_Given data_
-- pv_equiv track=rewrite | github.com/odcampbell/TSP-Algorithms | TSP_HPrime.py | create_tour_from_spanning_tree
-- ===== SOURCE A (Python) =====
-- def create_tour_from_spanning_tree(spanning_tree, num_nodes, excluded_edges):
--     # Create an adjacency list representation of the spanning tree
--     adjacency_list = {i: [] for i in range(num_nodes)}
--     for edge in spanning_tree:
--         adjacency_list[edge[0]].append((edge[1], edge[2]))
--         adjacency_list[edge[1]].append((edge[0], edge[2]))
--
--     # Create a set of excluded edges for faster lookup
--     excluded_edges_set = set((edge[0], edge[1]) for edge in excluded_edges)
--
--     def dfs(current_node, visited):
--         visited.add(current_node)
--         neighbors = sorted(adjacency_list[current_node], key=lambda x: x[1])
--
--         for neighbor, weight in neighbors:
--             if neighbor not in visited and (current_node, neighbor) not in excluded_edges_set:
--                 tour.append(neighbor)
--                 dfs(neighbor, visited)
--
--     start_node = 0  # You can choose any starting node
--     visited_nodes = set()
--     tour = [start_node]
--     dfs(start_node, visited_nodes)
--
--     return tour
-- ===== SOURCE B (Python) =====
-- def create_tour_from_spanning_tree(spanning_tree, num_nodes, excluded_edges):
--     # Same adjacency list and excluded-edge set as before, but the tour is
--     # produced by an explicit stack (iterative DFS) instead of recursion.
--     adjacency_list = {i: [] for i in range(num_nodes)}
--     for edge in spanning_tree:
--         adjacency_list[edge[0]].append((edge[1], edge[2]))
--         adjacency_list[edge[1]].append((edge[0], edge[2]))
--
--     excluded_edges_set = set((edge[0], edge[1]) for edge in excluded_edges)
--
--     visited = set()
--     tour = []
--     stack = [0]  # start node
--     while stack:
--         node = stack.pop()
--         if node in visited:
--             continue
--         visited.add(node)
--         tour.append(node)
--         # push cheapest neighbor last so it is explored first
--         for neighbor, weight in reversed(sorted(adjacency_list[node], key=lambda x: x[1])):
--             if (node, neighbor) not in excluded_edges_set:
--                 stack.append(neighbor)
--     return tour
-- ===== Notes on version B (the rewrite author's own statement) =====
-- stated objective: alternative
-- what changed: The recursive dfs with a shared mutable visited set and a global tour list is replaced by an iterative DFS: an explicit stack seeded with the start node, popping a node, skipping it if already visited, appending it to the tour and pushing its non-excluded neighbors in reverse weight-sorted order so the cheapest is explored first; this reproduces A's preorder without Python recursion.
import Mathlib
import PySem

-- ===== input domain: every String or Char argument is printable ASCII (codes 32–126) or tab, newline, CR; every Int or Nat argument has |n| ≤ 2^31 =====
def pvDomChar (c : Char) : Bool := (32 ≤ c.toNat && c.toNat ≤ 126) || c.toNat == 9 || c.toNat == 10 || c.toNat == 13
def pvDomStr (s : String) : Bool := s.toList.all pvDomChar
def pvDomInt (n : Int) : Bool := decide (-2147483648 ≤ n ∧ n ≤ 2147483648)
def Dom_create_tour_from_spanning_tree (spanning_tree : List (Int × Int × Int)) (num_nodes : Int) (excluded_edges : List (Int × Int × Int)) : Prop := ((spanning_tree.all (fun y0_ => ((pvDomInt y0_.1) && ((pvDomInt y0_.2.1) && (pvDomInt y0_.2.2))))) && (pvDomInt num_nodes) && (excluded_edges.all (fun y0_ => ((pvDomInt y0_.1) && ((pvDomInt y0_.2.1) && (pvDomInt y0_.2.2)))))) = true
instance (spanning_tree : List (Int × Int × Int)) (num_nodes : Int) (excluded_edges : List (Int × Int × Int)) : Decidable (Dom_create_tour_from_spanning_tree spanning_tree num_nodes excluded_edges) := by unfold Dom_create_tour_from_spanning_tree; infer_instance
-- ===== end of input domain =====

-- B replaces A's recursive dfs by an iterative DFS with an explicit stack (same tour; no speed claim).

-- ===== PORT A =====
-- helpers shared by both ports: both Pythons build the identical adjacency dict and excluded-edge set
def pvAdjList (spanning_tree : List (Int × Int × Int)) (num_nodes : Int) :
    PySem.Dict Int (List (Int × Int)) :=
  let init := (PySem.List.pyRange 0 num_nodes 1).foldl
    (fun d i => d.insert i []) PySem.Dict.empty
  spanning_tree.foldl (fun d e =>
    (d.modify e.1 [] (fun l => l ++ [(e.2.1, e.2.2)])).modify e.2.1 []
      (fun l => l ++ [(e.1, e.2.2)])) init

def pvExclSet (excluded_edges : List (Int × Int × Int)) : PySem.Set (Int × Int) :=
  PySem.Set.ofList (excluded_edges.map (fun e => (e.1, e.2.1)))

-- sorted(adjacency_list[cur], key=lambda x: x[1])
def pvNbrs (adj : PySem.Dict Int (List (Int × Int))) (cur : Int) : List (Int × Int) :=
  PySem.List.sorted (adj.getD cur []) (fun x => x.2) false

-- literal port of A's recursive dfs, fueled to make it total; fuel 2*|tree|+2 exceeds
-- the recursion depth (shown sufficient in the proofs below)
def pvDfsA (adj : PySem.Dict Int (List (Int × Int))) (excl : PySem.Set (Int × Int)) :
    Nat → Int → PySem.Set Int × List Int → PySem.Set Int × List Int
  | 0, _, st => st
  | f+1, cur, (v, t) =>
    let v' := PySem.Set.add v cur
    (pvNbrs adj cur).foldl
      (fun st nw =>
        if !(PySem.Set.contains st.1 nw.1) && !(PySem.Set.contains excl (cur, nw.1)) then
          pvDfsA adj excl f nw.1 (st.1, st.2 ++ [nw.1])
        else st) (v', t)

def create_tour_from_spanning_tree (spanning_tree : List (Int × Int × Int)) (num_nodes : Int) (excluded_edges : List (Int × Int × Int)) : List Int :=
  let adj := pvAdjList spanning_tree num_nodes
  let excl := pvExclSet excluded_edges
  let start : Int := 0
  (pvDfsA adj excl (2 * spanning_tree.length + 2) start (PySem.Set.empty, [start])).2

-- ===== PORT B =====
-- the push loop: for nb,w in reversed(sorted(...)): if (node,nb) not in excl: stack.append(nb)
-- (stack is modelled with its top at the head, so Python's append is a cons)
def pvPush (adj : PySem.Dict Int (List (Int × Int))) (excl : PySem.Set (Int × Int))
    (node : Int) (stack : List Int) : List Int :=
  (pvNbrs adj node).reverse.foldl
    (fun s nw => if !(PySem.Set.contains excl (node, nw.1)) then nw.1 :: s else s) stack

-- pushed entries, in pop order (used by pvRunB's termination proof and by the equivalence)
theorem pvFoldCons (p : (Int × Int) → Bool) :
    ∀ (l : List (Int × Int)) (s : List Int),
      l.foldl (fun s nw => if p nw then nw.1 :: s else s) s = ((l.filter p).reverse).map (fun nw => nw.1) ++ s := by
  intro l
  induction l with
  | nil => intro s; simp
  | cons x xs ih =>
    intro s
    by_cases hx : p x <;> simp [List.foldl_cons, hx, ih]

theorem pvPush_eq (adj : PySem.Dict Int (List (Int × Int))) (excl : PySem.Set (Int × Int))
    (node : Int) (stack : List Int) :
    pvPush adj excl node stack =
      ((pvNbrs adj node).filter (fun nw => !(PySem.Set.contains excl (node, nw.1)))).map
        (fun nw => nw.1) ++ stack := by
  unfold pvPush
  rw [pvFoldCons]
  simp [List.filter_reverse]

-- termination measure for the while loop: stack size plus, for each not-yet-visited
-- adjacency key, its number of pushable neighbors plus one
def pvMu (adj : PySem.Dict Int (List (Int × Int))) (excl : PySem.Set (Int × Int))
    (v : PySem.Set Int) (stack : List Int) : Nat :=
  stack.length +
    (((PySem.Dict.keys adj).dedup.filter (fun n => !(PySem.Set.contains v n))).map
      (fun n => ((pvNbrs adj n).filter (fun nw => !(PySem.Set.contains excl (n, nw.1)))).length + 1)).sum

theorem pvContains_add (v : PySem.Set Int) (node n : Int) :
    PySem.Set.contains (PySem.Set.add v node) n = (PySem.Set.contains v n || n == node) := by
  rw [Bool.eq_iff_iff]
  simp [PySem.Set.mem_add]

theorem pvMu_dec (adj : PySem.Dict Int (List (Int × Int))) (excl : PySem.Set (Int × Int))
    (v : PySem.Set Int) (node : Int) (s : List Int)
    (h : ¬ PySem.Set.contains v node = true) :
    pvMu adj excl (PySem.Set.add v node) (pvPush adj excl node s) < pvMu adj excl v (node :: s) := by
  have hfalse : PySem.Set.contains v node = false := by simpa using h
  unfold pvMu
  rw [pvPush_eq]
  set K := (PySem.Dict.keys adj).dedup with hK
  have hnd : K.Nodup := List.nodup_dedup _
  set f : Int → Nat := fun n => ((pvNbrs adj n).filter (fun nw => !(PySem.Set.contains excl (n, nw.1)))).length + 1 with hf
  set L : Nat := ((pvNbrs adj node).filter (fun nw => !(PySem.Set.contains excl (node, nw.1)))).length with hL
  have hsplit : K.filter (fun n => !(PySem.Set.contains (PySem.Set.add v node) n))
      = (K.filter (fun n => !(PySem.Set.contains v n))).filter (fun n => !(n == node)) := by
    rw [List.filter_filter]
    apply List.filter_congr
    intro n _
    rw [pvContains_add]
    cases PySem.Set.contains v n <;> cases hb : (n == node) <;> simp
  by_cases hmem : node ∈ K
  · -- node is an adjacency key: the sum loses exactly f node = L + 1
    have hmemf : node ∈ K.filter (fun n => !(PySem.Set.contains v n)) := by
      have hnotmem : node ∉ v := fun hmv => by
        have hc := (PySem.Set.contains_iff v node).mpr hmv
        rw [hfalse] at hc; cases hc
      rw [List.mem_filter]
      refine ⟨hmem, ?_⟩
      simp [hnotmem]
    have hndf : (K.filter (fun n => !(PySem.Set.contains v n))).Nodup := hnd.filter _
    have herase : (K.filter (fun n => !(PySem.Set.contains v n))).filter (fun n => !(n == node))
        = (K.filter (fun n => !(PySem.Set.contains v n))).erase node := by
      rw [hndf.erase_eq_filter]
      apply List.filter_congr; intro n _; simp [bne]
    have hperm : (K.filter (fun n => !(PySem.Set.contains v n))).Perm
        (node :: (K.filter (fun n => !(PySem.Set.contains v n))).erase node) :=
      List.perm_cons_erase hmemf
    have hsum : ((K.filter (fun n => !(PySem.Set.contains v n))).map f).sum
        = f node + (((K.filter (fun n => !(PySem.Set.contains v n))).erase node).map f).sum := by
      rw [(hperm.map f).sum_eq]
      simp
    rw [hsplit, herase]
    simp only [List.length_append, List.length_map, List.length_cons]
    rw [hsum]
    simp only [hf]
    omega
  · -- node is not an adjacency key: it has no neighbors, so nothing is pushed
    have hnb : pvNbrs adj node = [] := by
      have hnk : node ∉ PySem.Dict.keys adj := fun hc => hmem (List.mem_dedup.mpr hc)
      have hcont : PySem.Dict.contains adj node = false := by
        rcases Bool.eq_false_or_eq_true (PySem.Dict.contains adj node) with h' | h'
        · exact absurd ((PySem.Dict.contains_iff_mem_keys adj node).mp h') hnk
        · exact h'
      unfold pvNbrs
      rw [PySem.Dict.getD_of_not_contains adj [] hcont]
      rfl
    have hLe : ((K.filter (fun n => !(PySem.Set.contains (PySem.Set.add v node) n))).map f).sum
        ≤ ((K.filter (fun n => !(PySem.Set.contains v n))).map f).sum := by
      apply List.Sublist.sum_le_sum
      · apply List.Sublist.map
        rw [hsplit]
        exact List.filter_sublist
      · intro a _; exact Nat.zero_le a
    simp only [List.length_append, List.length_map, List.length_cons, hnb, List.filter_nil,
      List.length_nil] at *
    omega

_Exercise details_
Which lines hold the string "only"? Copy all of them from the data above.

_Task solution_
    simp only [List.length_append, List.length_map, List.length_cons]
    simp only [hf]
    simp only [List.length_append, List.length_map, List.length_cons, hnb, List.filter_nil,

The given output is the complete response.